▶ [EXERCISE REQUIREMENTS]:
Look in the material below for the line holding "[pvR_base f q disc hq]". Set it down exactly, with each later line up to and including the line holding "have : pvRounds".

* * * *

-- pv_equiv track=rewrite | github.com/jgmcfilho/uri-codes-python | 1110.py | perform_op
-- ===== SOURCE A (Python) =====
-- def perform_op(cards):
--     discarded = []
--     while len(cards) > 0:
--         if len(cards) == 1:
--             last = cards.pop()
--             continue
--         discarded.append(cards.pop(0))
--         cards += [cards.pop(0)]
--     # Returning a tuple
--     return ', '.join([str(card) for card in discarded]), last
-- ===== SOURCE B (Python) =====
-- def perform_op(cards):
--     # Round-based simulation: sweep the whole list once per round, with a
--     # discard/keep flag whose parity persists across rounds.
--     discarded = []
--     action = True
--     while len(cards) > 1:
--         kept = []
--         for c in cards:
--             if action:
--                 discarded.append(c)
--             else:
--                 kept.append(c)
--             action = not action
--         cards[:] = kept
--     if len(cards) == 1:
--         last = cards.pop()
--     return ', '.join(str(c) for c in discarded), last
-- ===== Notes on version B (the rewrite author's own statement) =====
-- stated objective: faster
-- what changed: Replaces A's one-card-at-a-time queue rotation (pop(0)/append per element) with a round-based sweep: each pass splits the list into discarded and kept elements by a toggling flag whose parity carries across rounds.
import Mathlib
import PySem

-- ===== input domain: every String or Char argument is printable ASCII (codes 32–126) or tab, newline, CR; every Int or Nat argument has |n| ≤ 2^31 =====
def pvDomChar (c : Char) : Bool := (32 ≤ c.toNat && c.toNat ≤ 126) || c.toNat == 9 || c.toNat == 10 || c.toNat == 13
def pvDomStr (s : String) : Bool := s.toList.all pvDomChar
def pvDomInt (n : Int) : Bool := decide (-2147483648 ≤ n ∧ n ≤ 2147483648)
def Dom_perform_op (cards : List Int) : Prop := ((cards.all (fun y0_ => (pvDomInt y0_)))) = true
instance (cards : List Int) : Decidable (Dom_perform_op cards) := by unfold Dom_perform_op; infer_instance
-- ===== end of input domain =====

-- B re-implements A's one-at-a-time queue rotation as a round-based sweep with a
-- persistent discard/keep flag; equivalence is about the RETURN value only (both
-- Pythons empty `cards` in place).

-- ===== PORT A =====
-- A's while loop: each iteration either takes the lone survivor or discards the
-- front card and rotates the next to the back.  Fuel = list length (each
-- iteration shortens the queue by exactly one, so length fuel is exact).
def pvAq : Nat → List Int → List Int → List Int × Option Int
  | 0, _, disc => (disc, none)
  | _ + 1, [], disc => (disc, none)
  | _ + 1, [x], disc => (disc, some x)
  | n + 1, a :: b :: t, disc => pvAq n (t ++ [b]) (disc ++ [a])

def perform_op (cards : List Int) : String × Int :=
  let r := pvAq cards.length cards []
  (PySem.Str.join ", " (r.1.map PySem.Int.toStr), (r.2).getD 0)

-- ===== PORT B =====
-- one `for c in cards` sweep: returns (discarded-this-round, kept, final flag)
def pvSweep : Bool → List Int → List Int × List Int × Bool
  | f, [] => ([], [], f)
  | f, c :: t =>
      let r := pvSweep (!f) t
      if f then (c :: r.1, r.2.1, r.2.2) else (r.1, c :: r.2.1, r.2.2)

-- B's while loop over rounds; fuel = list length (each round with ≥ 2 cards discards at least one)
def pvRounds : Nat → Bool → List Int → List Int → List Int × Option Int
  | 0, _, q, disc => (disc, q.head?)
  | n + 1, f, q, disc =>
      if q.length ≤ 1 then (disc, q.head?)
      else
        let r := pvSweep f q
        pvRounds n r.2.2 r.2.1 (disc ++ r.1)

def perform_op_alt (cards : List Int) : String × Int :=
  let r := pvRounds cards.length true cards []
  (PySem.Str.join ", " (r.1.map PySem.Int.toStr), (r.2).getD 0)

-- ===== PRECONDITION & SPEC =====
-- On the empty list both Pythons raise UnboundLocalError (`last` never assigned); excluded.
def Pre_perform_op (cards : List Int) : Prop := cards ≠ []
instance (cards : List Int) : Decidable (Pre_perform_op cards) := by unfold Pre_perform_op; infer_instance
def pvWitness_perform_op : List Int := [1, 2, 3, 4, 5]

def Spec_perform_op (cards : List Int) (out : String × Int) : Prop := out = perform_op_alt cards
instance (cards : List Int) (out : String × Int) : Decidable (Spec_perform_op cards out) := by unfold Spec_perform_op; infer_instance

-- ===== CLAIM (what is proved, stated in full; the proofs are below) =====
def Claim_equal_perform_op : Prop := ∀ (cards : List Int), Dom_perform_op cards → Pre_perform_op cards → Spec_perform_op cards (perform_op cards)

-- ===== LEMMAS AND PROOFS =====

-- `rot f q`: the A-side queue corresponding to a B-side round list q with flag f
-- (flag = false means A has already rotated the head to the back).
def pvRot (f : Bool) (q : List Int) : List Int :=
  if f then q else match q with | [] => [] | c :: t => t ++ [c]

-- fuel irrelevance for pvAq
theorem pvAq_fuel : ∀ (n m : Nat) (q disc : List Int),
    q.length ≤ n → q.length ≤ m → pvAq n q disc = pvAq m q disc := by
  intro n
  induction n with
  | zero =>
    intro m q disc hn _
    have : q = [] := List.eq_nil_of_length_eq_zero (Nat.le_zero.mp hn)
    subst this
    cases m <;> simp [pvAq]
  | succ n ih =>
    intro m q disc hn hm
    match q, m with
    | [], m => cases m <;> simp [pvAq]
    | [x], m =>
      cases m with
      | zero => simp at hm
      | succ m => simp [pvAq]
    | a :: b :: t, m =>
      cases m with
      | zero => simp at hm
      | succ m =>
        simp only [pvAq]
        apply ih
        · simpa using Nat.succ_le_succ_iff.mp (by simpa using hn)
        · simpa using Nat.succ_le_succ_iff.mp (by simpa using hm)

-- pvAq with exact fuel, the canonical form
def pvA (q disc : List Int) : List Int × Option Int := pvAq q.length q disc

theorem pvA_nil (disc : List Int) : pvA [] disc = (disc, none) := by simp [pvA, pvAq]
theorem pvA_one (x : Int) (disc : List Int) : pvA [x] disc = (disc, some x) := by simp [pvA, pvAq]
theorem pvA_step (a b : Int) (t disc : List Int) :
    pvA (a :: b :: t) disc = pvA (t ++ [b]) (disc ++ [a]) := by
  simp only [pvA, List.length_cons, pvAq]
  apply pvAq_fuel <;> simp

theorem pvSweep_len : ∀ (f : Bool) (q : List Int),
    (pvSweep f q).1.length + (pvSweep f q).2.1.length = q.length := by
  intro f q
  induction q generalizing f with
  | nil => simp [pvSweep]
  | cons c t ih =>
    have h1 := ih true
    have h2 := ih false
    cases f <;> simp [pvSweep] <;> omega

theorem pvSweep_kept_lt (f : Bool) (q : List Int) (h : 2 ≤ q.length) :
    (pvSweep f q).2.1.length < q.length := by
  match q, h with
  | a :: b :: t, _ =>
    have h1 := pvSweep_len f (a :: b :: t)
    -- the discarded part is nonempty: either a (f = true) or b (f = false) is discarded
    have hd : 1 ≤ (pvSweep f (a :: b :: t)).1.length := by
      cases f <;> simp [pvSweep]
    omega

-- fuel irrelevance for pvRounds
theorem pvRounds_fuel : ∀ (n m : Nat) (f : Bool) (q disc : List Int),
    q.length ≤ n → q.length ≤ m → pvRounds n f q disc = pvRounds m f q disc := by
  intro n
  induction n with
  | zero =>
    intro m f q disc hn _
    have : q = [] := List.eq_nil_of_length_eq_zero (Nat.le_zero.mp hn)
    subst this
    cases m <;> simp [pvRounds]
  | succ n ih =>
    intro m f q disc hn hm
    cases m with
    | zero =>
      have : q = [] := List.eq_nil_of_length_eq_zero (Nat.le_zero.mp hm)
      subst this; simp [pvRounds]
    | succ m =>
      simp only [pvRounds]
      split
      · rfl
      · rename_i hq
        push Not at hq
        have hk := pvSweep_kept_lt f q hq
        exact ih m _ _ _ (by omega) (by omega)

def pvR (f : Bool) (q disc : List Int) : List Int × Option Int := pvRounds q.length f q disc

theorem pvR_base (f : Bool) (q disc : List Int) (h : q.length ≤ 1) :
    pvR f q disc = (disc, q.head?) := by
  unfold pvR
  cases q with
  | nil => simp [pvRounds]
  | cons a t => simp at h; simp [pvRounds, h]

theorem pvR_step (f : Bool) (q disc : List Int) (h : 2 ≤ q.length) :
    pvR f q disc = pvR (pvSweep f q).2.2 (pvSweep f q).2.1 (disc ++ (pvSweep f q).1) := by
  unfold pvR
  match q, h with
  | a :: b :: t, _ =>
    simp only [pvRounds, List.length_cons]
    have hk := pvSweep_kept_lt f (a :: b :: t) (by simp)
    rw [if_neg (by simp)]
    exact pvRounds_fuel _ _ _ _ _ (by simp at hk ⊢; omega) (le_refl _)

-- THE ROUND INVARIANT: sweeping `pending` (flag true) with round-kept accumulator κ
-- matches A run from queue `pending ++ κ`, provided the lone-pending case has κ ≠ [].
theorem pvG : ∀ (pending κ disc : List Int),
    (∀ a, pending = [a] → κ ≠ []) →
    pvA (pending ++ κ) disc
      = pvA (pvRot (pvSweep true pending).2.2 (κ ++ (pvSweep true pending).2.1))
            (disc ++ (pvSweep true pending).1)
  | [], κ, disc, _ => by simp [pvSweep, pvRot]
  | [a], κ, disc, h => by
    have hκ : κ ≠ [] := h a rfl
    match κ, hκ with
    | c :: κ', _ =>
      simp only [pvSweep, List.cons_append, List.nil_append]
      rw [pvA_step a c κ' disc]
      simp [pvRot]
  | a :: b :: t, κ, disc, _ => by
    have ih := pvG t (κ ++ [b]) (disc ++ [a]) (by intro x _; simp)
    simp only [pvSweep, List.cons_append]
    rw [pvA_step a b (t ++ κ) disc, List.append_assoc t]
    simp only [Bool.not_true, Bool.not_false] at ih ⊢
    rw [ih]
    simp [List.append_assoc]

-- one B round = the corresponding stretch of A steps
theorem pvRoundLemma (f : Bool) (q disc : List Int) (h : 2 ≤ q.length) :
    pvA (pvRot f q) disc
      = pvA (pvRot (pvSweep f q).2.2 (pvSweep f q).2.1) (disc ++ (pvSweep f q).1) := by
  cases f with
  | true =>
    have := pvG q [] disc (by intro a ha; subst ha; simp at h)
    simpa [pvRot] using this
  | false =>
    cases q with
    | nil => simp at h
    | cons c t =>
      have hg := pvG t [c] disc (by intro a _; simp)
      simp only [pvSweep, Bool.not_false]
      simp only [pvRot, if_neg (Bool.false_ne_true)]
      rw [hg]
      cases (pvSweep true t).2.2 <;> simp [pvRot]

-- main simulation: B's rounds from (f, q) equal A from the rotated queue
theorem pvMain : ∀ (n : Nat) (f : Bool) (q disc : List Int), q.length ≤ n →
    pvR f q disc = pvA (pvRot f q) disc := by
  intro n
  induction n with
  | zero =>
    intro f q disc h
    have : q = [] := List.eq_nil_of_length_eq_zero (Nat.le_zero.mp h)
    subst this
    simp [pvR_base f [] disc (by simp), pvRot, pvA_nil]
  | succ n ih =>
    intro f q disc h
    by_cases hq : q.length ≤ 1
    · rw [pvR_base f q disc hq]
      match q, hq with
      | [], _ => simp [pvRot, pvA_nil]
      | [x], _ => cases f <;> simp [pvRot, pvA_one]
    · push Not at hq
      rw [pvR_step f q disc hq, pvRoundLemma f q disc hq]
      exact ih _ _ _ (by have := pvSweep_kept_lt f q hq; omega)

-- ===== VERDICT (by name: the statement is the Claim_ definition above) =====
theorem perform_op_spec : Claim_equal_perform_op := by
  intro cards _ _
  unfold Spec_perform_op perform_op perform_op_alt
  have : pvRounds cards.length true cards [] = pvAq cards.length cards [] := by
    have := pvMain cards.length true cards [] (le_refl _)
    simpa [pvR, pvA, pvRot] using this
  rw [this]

* * * *

▶ [ANSWER]:
    · rw [pvR_base f q disc hq]
      match q, hq with
      | [], _ => simp [pvRot, pvA_nil]
      | [x], _ => cases f <;> simp [pvRot, pvA_one]
    · push Not at hq
      rw [pvR_step f q disc hq, pvRoundLemma f q disc hq]
      exact ih _ _ _ (by have := pvSweep_kept_lt f q hq; omega)

-- ===== VERDICT (by name: the statement is the Claim_ definition above) =====
theorem perform_op_spec : Claim_equal_perform_op := by
  intro cards _ _
  unfold Spec_perform_op perform_op perform_op_alt
  have : pvRounds cards.length true cards [] = pvAq cards.length cards [] := by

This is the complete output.